Dataset entries:
-- pv_equiv track=rewrite | github.com/henrywelsh/daily_coding_problems | problems251_300/problem266.py | find_valid_step_words
-- ===== SOURCE A (Python) =====
-- def find_valid_step_words(valid_words, input_word : str):
--     def is_anagram(word1, word2):
--         return sorted(word1) == sorted(word2)
--
--     input_word = input_word.lower()
--     step_words = set()
--
--
--     for letter in "abcdefghijklmnopqrstuvwxyz":
--         new_word = input_word + letter
--         for word in valid_words:
--             if is_anagram(new_word, word):
--                 step_words.add(word)
--
--     return step_words
-- ===== SOURCE B (Python) =====
-- def find_valid_step_words(valid_words, input_word: str):
--     # Index valid words by their sorted-letter signature once, then do 26 lookups.
--     index = {}
--     for word in valid_words:
--         index[''.join(sorted(word))] = index.get(''.join(sorted(word)), []) + [word]
--     base = input_word.lower()
--     step_words = set()
--     for letter in "abcdefghijklmnopqrstuvwxyz":
--         for word in index.get(''.join(sorted(base + letter)), []):
--             step_words.add(word)
--     return step_words
-- ===== Notes on version B (the rewrite author's own statement) =====
-- stated objective: faster
-- what changed: B builds a dict from sorted-letter signature to the matching words in one pass over valid_words, then does 26 signature lookups, instead of A's 26 full anagram scans of valid_words.
import Mathlib
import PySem

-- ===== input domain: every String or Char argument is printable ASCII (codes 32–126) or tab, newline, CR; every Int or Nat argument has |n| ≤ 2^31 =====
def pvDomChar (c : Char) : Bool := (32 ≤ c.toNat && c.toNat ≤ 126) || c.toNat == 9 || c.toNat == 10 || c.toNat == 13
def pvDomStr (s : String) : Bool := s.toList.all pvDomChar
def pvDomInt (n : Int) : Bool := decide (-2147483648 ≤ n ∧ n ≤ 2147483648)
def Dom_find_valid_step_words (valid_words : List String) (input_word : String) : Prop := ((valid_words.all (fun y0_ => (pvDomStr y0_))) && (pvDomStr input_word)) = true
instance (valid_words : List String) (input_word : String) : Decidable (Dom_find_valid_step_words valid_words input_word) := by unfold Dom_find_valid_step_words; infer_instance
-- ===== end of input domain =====

-- B: index valid_words by sorted-letter signature once, then 26 lookups (faster; return value only — equivalence is about the returned set, in identical insertion order).

-- ===== PORT A =====
def pvLetters : List Char := "abcdefghijklmnopqrstuvwxyz".toList

def find_valid_step_words (valid_words : List String) (input_word : String) : List String :=
  let input_word' := (PySem.Str.lower input_word).toList
  pvLetters.foldl (fun step_words letter =>
    let new_word := input_word' ++ [letter]
    valid_words.foldl (fun sw word =>
      if PySem.List.sorted new_word (fun c => c) false
           == PySem.List.sorted word.toList (fun c => c) false
      then PySem.Set.add sw word else sw) step_words) PySem.Set.empty

-- ===== PORT B =====
def pvLettersB : List Char := "abcdefghijklmnopqrstuvwxyz".toList

-- ''.join(sorted(w)) as its character list (join of chars is the identity on content)
def pvSig (w : List Char) : List Char := PySem.List.sorted w (fun c => c) false

def find_valid_step_words_alt (valid_words : List String) (input_word : String) : List String :=
  let index : PySem.Dict (List Char) (List String) :=
    valid_words.foldl (fun d word => d.modify (pvSig word.toList) [] (· ++ [word])) PySem.Dict.empty
  let base := (PySem.Str.lower input_word).toList
  pvLettersB.foldl (fun sw letter =>
    (index.getD (pvSig (base ++ [letter])) []).foldl PySem.Set.add sw) PySem.Set.empty

-- ===== PRECONDITION & SPEC =====
def Spec_find_valid_step_words (valid_words : List String) (input_word : String) (out : List String) : Prop := out = find_valid_step_words_alt valid_words input_word
instance (valid_words : List String) (input_word : String) (out : List String) : Decidable (Spec_find_valid_step_words valid_words input_word out) := by unfold Spec_find_valid_step_words; infer_instance

-- ===== CLAIM (what is proved, stated in full; the proofs are below) =====
def Claim_equal_find_valid_step_words : Prop := ∀ (valid_words : List String) (input_word : String), Dom_find_valid_step_words valid_words input_word → Spec_find_valid_step_words valid_words input_word (find_valid_step_words valid_words input_word)

-- ===== LEMMAS AND PROOFS =====

-- The bucket stored under key c is exactly the sublist of words whose signature is c.
theorem pv_bucket (valid_words : List String) (c : List Char) :
    (valid_words.foldl (fun d word => d.modify (pvSig word.toList) [] (· ++ [word]))
        (PySem.Dict.empty : PySem.Dict (List Char) (List String))).getD c []
      = valid_words.filter (fun w => pvSig w.toList == c) := by
  have h := PySem.Dict.getD_foldl_modify_append
      (l := valid_words.map (fun w => (pvSig w.toList, w)))
      (d := (PySem.Dict.empty : PySem.Dict (List Char) (List String))) (c := c)
  simp only [List.foldl_map] at h
  rw [h]
  rw [List.filter_map, List.map_map]
  simp [Function.comp_def]

-- 'for w in l: if p w: s.add(w)' = fold add over the filtered list.
theorem pv_fold_filter (p : String → Bool) (l : List String) (s : PySem.Set String) :
    l.foldl (fun sw w => if p w then PySem.Set.add sw w else sw) s
      = (l.filter p).foldl PySem.Set.add s := by
  induction l generalizing s with
  | nil => rfl
  | cons hd tl ih =>
    by_cases h : p hd = true <;> simp [h, ih]


-- ===== VERDICT (by name: the statement is the Claim_ definition above) =====
theorem find_valid_step_words_spec : Claim_equal_find_valid_step_words := by
  intro valid_words input_word _
  unfold Spec_find_valid_step_words find_valid_step_words find_valid_step_words_alt
  simp only []
  have hL : pvLetters = pvLettersB := rfl
  rw [hL]
  congr 1
  funext sw letter
  rw [pv_bucket, pv_fold_filter]
  congr 1
  apply List.filter_congr
  intro w _
  simp [pvSig, eq_comm]
-- B's while-loop (i = entries emitted, k = segment index, (x, y) = start point of segment k)
def bLoop (max : Int) (l : PySem.Dict Int (Int × Int)) (i k : Nat) (x y : Int) :
    PySem.Dict Int (Int × Int) :=
  if _h : (i : Int) < max then
    let dxy := dirsB[k % 4]!
    let length := k / 2 + 1
    let n := min length (max - (i : Int)).toNat
    let l' := (List.range n).foldl
      (fun (l : PySem.Dict Int (Int × Int)) (s : Nat) =>
        l.insert ((i : Int) + (s : Int) + 1) (x + (s : Int) * dxy.1, y + (s : Int) * dxy.2)) l
    bLoop max l' (i + n) (k + 1) (x + (length : Int) * dxy.1) (y + (length : Int) * dxy.2)
  else l
termination_by (max - (i : Int)).toNat
decreasing_by
  have h1 : 1 ≤ min (k / 2 + 1) (max - (i : Int)).toNat := by omega
  omega

def generate_alt (max : Int) : List (Int × Int × Int) :=
  (bLoop max PySem.Dict.empty 0 0 0 0).items

-- ===== PRECONDITION & SPEC =====
def Spec_generate (max : Int) (out : List (Int × Int × Int)) : Prop := out = generate_alt max
instance (max : Int) (out : List (Int × Int × Int)) : Decidable (Spec_generate max out) := by unfold Spec_generate; infer_instance

-- ===== CLAIM (what is proved, stated in full; the proofs are below) =====
def Claim_equal_generate : Prop := ∀ (max : Int), Dom_generate max → Spec_generate max (generate max)

-- ===== LEMMAS AND PROOFS =====

-- direction vector of segment k (k % 4 ∈ {0,1,2,3} = R,U,L,D)
def vec (m : Nat) : Int × Int :=
  if m = 0 then (1, 0) else if m = 1 then (0, 1) else if m = 2 then (-1, 0) else (0, -1)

[Try it] Emit an exact copy of the lines spanning the start of the records to the line containing "def Dom_find_valid_step_words (valid_words", inclusive, and no other output.

[Answer area]
-- pv_equiv track=rewrite | github.com/henrywelsh/daily_coding_problems | problems251_300/problem266.py | find_valid_step_words
-- ===== SOURCE A (Python) =====
-- def find_valid_step_words(valid_words, input_word : str):
--     def is_anagram(word1, word2):
--         return sorted(word1) == sorted(word2)
--
--     input_word = input_word.lower()
--     step_words = set()
--
--
--     for letter in "abcdefghijklmnopqrstuvwxyz":
--         new_word = input_word + letter
--         for word in valid_words:
--             if is_anagram(new_word, word):
--                 step_words.add(word)
--
--     return step_words
-- ===== SOURCE B (Python) =====
-- def find_valid_step_words(valid_words, input_word: str):
--     # Index valid words by their sorted-letter signature once, then do 26 lookups.
--     index = {}
--     for word in valid_words:
--         index[''.join(sorted(word))] = index.get(''.join(sorted(word)), []) + [word]
--     base = input_word.lower()
--     step_words = set()
--     for letter in "abcdefghijklmnopqrstuvwxyz":
--         for word in index.get(''.join(sorted(base + letter)), []):
--             step_words.add(word)
--     return step_words
-- ===== Notes on version B (the rewrite author's own statement) =====
-- stated objective: faster
-- what changed: B builds a dict from sorted-letter signature to the matching words in one pass over valid_words, then does 26 signature lookups, instead of A's 26 full anagram scans of valid_words.
import Mathlib
import PySem

-- ===== input domain: every String or Char argument is printable ASCII (codes 32–126) or tab, newline, CR; every Int or Nat argument has |n| ≤ 2^31 =====
def pvDomChar (c : Char) : Bool := (32 ≤ c.toNat && c.toNat ≤ 126) || c.toNat == 9 || c.toNat == 10 || c.toNat == 13
def pvDomStr (s : String) : Bool := s.toList.all pvDomChar
def pvDomInt (n : Int) : Bool := decide (-2147483648 ≤ n ∧ n ≤ 2147483648)
def Dom_find_valid_step_words (valid_words : List String) (input_word : String) : Prop := ((valid_words.all (fun y0_ => (pvDomStr y0_))) && (pvDomStr input_word)) = true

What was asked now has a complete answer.